**Work to be completed**:
Word for word, restate each of the records below.

►

-- --- symbolic derivations of GoodFront from the facts ---

theorem good_front_of (x q : List Char)
    (hq4 : httpL <+: q)
    (hocc : noOcc httpL (x.drop 1) = true)
    (hlast : x.getLastD ' ' ≠ 'h' ∧ x.getLastD ' ' ≠ 't' ∧ x.getLastD ' ' ≠ 'p')
    (h0a : ¬ (x <+: q)) (h0b : ¬ (q <+: x)) :
    GoodFront x q := by
  have hocc' := noOcc_spec httpL (by simp [httpL]) (x.drop 1) hocc
  intro k hk
  cases k with
  | zero => exact ⟨by simpa using h0a, by simpa using h0b⟩
  | succ k' =>
    have hdrop : x.drop (k' + 1) = (x.drop 1).drop k' := by
      rw [List.drop_drop, Nat.add_comm]
    refine ⟨?_, ?_⟩
    · intro hpf
      rcases List.prefix_or_prefix_of_prefix hpf hq4 with h | h
      · have hne : x.drop (k' + 1) ≠ [] := by
          intro he; rw [List.drop_eq_nil_iff] at he; omega
        have hlq : (x.drop (k' + 1)).getLastD ' ' = x.getLastD ' ' := by
          rw [List.getLastD_eq_getLast?, List.getLastD_eq_getLast?,
            getLast?_drop_eq x (k' + 1) hk]
        have hmem : x.getLastD ' ' ∈ httpL := by
          rw [← hlq]
          exact h.subset (getLastD_mem _ _ hne)
        obtain ⟨ha, hb, hc⟩ := hlast
        simp only [httpL, List.mem_cons, List.not_mem_nil, or_false] at hmem
        rcases hmem with h1 | h1 | h1 | h1
        exacts [ha h1, hb h1, hb h1, hc h1]
      · rw [hdrop] at h
        exact hocc' k' h
    · intro hpf
      have h4 := hq4.trans hpf
      rw [hdrop] at h4
      exact hocc' k' h4

theorem clause_a (q r : List Char)
    (hklen : 9 ≤ q.length)
    (hsch : q.take 6 = scheme1 ∨ q.take 6 = scheme2)
    (hcolon : ((q.drop 6).all (fun c => !(c == ':'))) = true)
    (hrne : r ≠ [])
    (hrlast : r.getLastD ' ' = ':')
    (hvs : ((List.range 6).all (fun k =>
      (!((scheme1.drop k).isPrefixOf r)) && (!(r.isPrefixOf (scheme1.drop k))) &&
      (!((scheme2.drop k).isPrefixOf r)) && (!(r.isPrefixOf (scheme2.drop k))))) = true) :
    ∀ k < q.length, ¬ (r <+: q.drop k) := by
  intro k hk hpf
  by_cases hk6 : 6 ≤ k
  · have hc : ':' ∈ q.drop k := hpf.subset (by rw [← hrlast]; exact getLastD_mem _ _ hrne)
    have heq : q.drop k = (q.drop 6).drop (k - 6) := by
      rw [List.drop_drop]; congr 1; omega
    rw [heq] at hc
    have hc6 : ':' ∈ q.drop 6 := List.mem_of_mem_drop hc
    have := List.all_eq_true.mp hcolon _ hc6
    simp at this
  · push_neg at hk6
    have hvsk := List.all_eq_true.mp hvs k (List.mem_range.mpr hk6)
    have hpre6 : ∀ s : List Char, q.take 6 = s → s.drop k <+: q.drop k := by
      intro s hs
      obtain ⟨t6, ht6⟩ := List.take_prefix 6 q
      refine ⟨t6, ?_⟩
      rw [← hs, ← List.drop_append_of_le_length (by rw [List.length_take]; omega), ht6]
    rcases hsch with hs | hs
    · rcases List.prefix_or_prefix_of_prefix hpf (hpre6 _ hs) with hcmp | hcmp
      · simp [List.isPrefixOf_iff_prefix.mpr hcmp] at hvsk
      · simp [List.isPrefixOf_iff_prefix.mpr hcmp] at hvsk
    · rcases List.prefix_or_prefix_of_prefix hpf (hpre6 _ hs) with hcmp | hcmp
      · simp [List.isPrefixOf_iff_prefix.mpr hcmp] at hvsk
      · simp [List.isPrefixOf_iff_prefix.mpr hcmp] at hvsk

theorem clause_b (q r : List Char)
    (hql : q.getLastD ' ' = '#' ∨ q.getLastD ' ' = '/')
    (hvch : (r.all (fun c => (!(c == '#')) && (!(c == '/')))) = true) :
    ∀ k < q.length, ¬ (q.drop k <+: r) := by
  intro k hk hpf
  have hne : q.drop k ≠ [] := by intro he; rw [List.drop_eq_nil_iff] at he; omega
  have hlq : (q.drop k).getLastD ' ' = q.getLastD ' ' := by
    rw [List.getLastD_eq_getLast?, List.getLastD_eq_getLast?, getLast?_drop_eq q k hk]
  have hmem : q.getLastD ' ' ∈ r := by
    rw [← hlq]
    exact hpf.subset (getLastD_mem _ _ hne)
  have hx := List.all_eq_true.mp hvch _ hmem
  rcases hql with h | h <;> rw [h] at hx <;> simp at hx

theorem good_key_key' (pr qs : List Char × List Char)
    (hpr : pr ∈ charPairs) (hqs : qs ∈ charPairs)
    (h0a : ¬ (pr.1 <+: qs.1)) (h0b : ¬ (qs.1 <+: pr.1)) : GoodFront pr.1 qs.1 := by
  refine good_front_of pr.1 qs.1 (fact_http' qs hqs) (fact_noOcc_key pr hpr) ?_ h0a h0b
  rcases fact_last_key pr hpr with h | h | h <;>
    exact ⟨by rw [h]; decide, by rw [h]; decide, by rw [h]; decide⟩

theorem good_val_key : ∀ pr ∈ charPairs, ∀ qs ∈ charPairs, GoodFront pr.2 qs.1 := by
  intro pr hpr qs hqs
  have hq4 : httpL <+: qs.1 := fact_http' qs hqs
  have hhead : pr.2.headD ' ' ≠ qs.1.headD ' ' := by
    rw [head_of_http qs.1 hq4]
    exact fact_vhead pr hpr
  obtain ⟨h0a, h0b⟩ := ne_first pr.2 qs.1 (fact_vne pr hpr) (fact_kne qs hqs) hhead
  refine good_front_of pr.2 qs.1 hq4 (fact_noOcc_val pr hpr) ?_ h0a h0b
  have h := fact_last_val pr hpr
  exact ⟨by rw [h]; decide, by rw [h]; decide, by rw [h]; decide⟩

◄

**Result below**:
-- --- symbolic derivations of GoodFront from the facts ---

theorem good_front_of (x q : List Char)
    (hq4 : httpL <+: q)
    (hocc : noOcc httpL (x.drop 1) = true)
    (hlast : x.getLastD ' ' ≠ 'h' ∧ x.getLastD ' ' ≠ 't' ∧ x.getLastD ' ' ≠ 'p')
    (h0a : ¬ (x <+: q)) (h0b : ¬ (q <+: x)) :
    GoodFront x q := by
  have hocc' := noOcc_spec httpL (by simp [httpL]) (x.drop 1) hocc
  intro k hk
  cases k with
  | zero => exact ⟨by simpa using h0a, by simpa using h0b⟩
  | succ k' =>
    have hdrop : x.drop (k' + 1) = (x.drop 1).drop k' := by
      rw [List.drop_drop, Nat.add_comm]
    refine ⟨?_, ?_⟩
    · intro hpf
      rcases List.prefix_or_prefix_of_prefix hpf hq4 with h | h
      · have hne : x.drop (k' + 1) ≠ [] := by
          intro he; rw [List.drop_eq_nil_iff] at he; omega
        have hlq : (x.drop (k' + 1)).getLastD ' ' = x.getLastD ' ' := by
          rw [List.getLastD_eq_getLast?, List.getLastD_eq_getLast?,
            getLast?_drop_eq x (k' + 1) hk]
        have hmem : x.getLastD ' ' ∈ httpL := by
          rw [← hlq]
          exact h.subset (getLastD_mem _ _ hne)
        obtain ⟨ha, hb, hc⟩ := hlast
        simp only [httpL, List.mem_cons, List.not_mem_nil, or_false] at hmem
        rcases hmem with h1 | h1 | h1 | h1
        exacts [ha h1, hb h1, hb h1, hc h1]
      · rw [hdrop] at h
        exact hocc' k' h
    · intro hpf
      have h4 := hq4.trans hpf
      rw [hdrop] at h4
      exact hocc' k' h4

theorem clause_a (q r : List Char)
    (hklen : 9 ≤ q.length)
    (hsch : q.take 6 = scheme1 ∨ q.take 6 = scheme2)
    (hcolon : ((q.drop 6).all (fun c => !(c == ':'))) = true)
    (hrne : r ≠ [])
    (hrlast : r.getLastD ' ' = ':')
    (hvs : ((List.range 6).all (fun k =>
      (!((scheme1.drop k).isPrefixOf r)) && (!(r.isPrefixOf (scheme1.drop k))) &&
      (!((scheme2.drop k).isPrefixOf r)) && (!(r.isPrefixOf (scheme2.drop k))))) = true) :
    ∀ k < q.length, ¬ (r <+: q.drop k) := by
  intro k hk hpf
  by_cases hk6 : 6 ≤ k
  · have hc : ':' ∈ q.drop k := hpf.subset (by rw [← hrlast]; exact getLastD_mem _ _ hrne)
    have heq : q.drop k = (q.drop 6).drop (k - 6) := by
      rw [List.drop_drop]; congr 1; omega
    rw [heq] at hc
    have hc6 : ':' ∈ q.drop 6 := List.mem_of_mem_drop hc
    have := List.all_eq_true.mp hcolon _ hc6
    simp at this
  · push_neg at hk6
    have hvsk := List.all_eq_true.mp hvs k (List.mem_range.mpr hk6)
    have hpre6 : ∀ s : List Char, q.take 6 = s → s.drop k <+: q.drop k := by
      intro s hs
      obtain ⟨t6, ht6⟩ := List.take_prefix 6 q
      refine ⟨t6, ?_⟩
      rw [← hs, ← List.drop_append_of_le_length (by rw [List.length_take]; omega), ht6]
    rcases hsch with hs | hs
    · rcases List.prefix_or_prefix_of_prefix hpf (hpre6 _ hs) with hcmp | hcmp
      · simp [List.isPrefixOf_iff_prefix.mpr hcmp] at hvsk
      · simp [List.isPrefixOf_iff_prefix.mpr hcmp] at hvsk
    · rcases List.prefix_or_prefix_of_prefix hpf (hpre6 _ hs) with hcmp | hcmp
      · simp [List.isPrefixOf_iff_prefix.mpr hcmp] at hvsk
      · simp [List.isPrefixOf_iff_prefix.mpr hcmp] at hvsk

theorem clause_b (q r : List Char)
    (hql : q.getLastD ' ' = '#' ∨ q.getLastD ' ' = '/')
    (hvch : (r.all (fun c => (!(c == '#')) && (!(c == '/')))) = true) :
    ∀ k < q.length, ¬ (q.drop k <+: r) := by
  intro k hk hpf
  have hne : q.drop k ≠ [] := by intro he; rw [List.drop_eq_nil_iff] at he; omega
  have hlq : (q.drop k).getLastD ' ' = q.getLastD ' ' := by
    rw [List.getLastD_eq_getLast?, List.getLastD_eq_getLast?, getLast?_drop_eq q k hk]
  have hmem : q.getLastD ' ' ∈ r := by
    rw [← hlq]
    exact hpf.subset (getLastD_mem _ _ hne)
  have hx := List.all_eq_true.mp hvch _ hmem
  rcases hql with h | h <;> rw [h] at hx <;> simp at hx

theorem good_key_key' (pr qs : List Char × List Char)
    (hpr : pr ∈ charPairs) (hqs : qs ∈ charPairs)
    (h0a : ¬ (pr.1 <+: qs.1)) (h0b : ¬ (qs.1 <+: pr.1)) : GoodFront pr.1 qs.1 := by
  refine good_front_of pr.1 qs.1 (fact_http' qs hqs) (fact_noOcc_key pr hpr) ?_ h0a h0b
  rcases fact_last_key pr hpr with h | h | h <;>
    exact ⟨by rw [h]; decide, by rw [h]; decide, by rw [h]; decide⟩

theorem good_val_key : ∀ pr ∈ charPairs, ∀ qs ∈ charPairs, GoodFront pr.2 qs.1 := by
  intro pr hpr qs hqs
  have hq4 : httpL <+: qs.1 := fact_http' qs hqs
  have hhead : pr.2.headD ' ' ≠ qs.1.headD ' ' := by
    rw [head_of_http qs.1 hq4]
    exact fact_vhead pr hpr
  obtain ⟨h0a, h0b⟩ := ne_first pr.2 qs.1 (fact_vne pr hpr) (fact_kne qs hqs) hhead
  refine good_front_of pr.2 qs.1 hq4 (fact_noOcc_val pr hpr) ?_ h0a h0b
  have h := fact_last_val pr hpr
  exact ⟨by rw [h]; decide, by rw [h]; decide, by rw [h]; decide⟩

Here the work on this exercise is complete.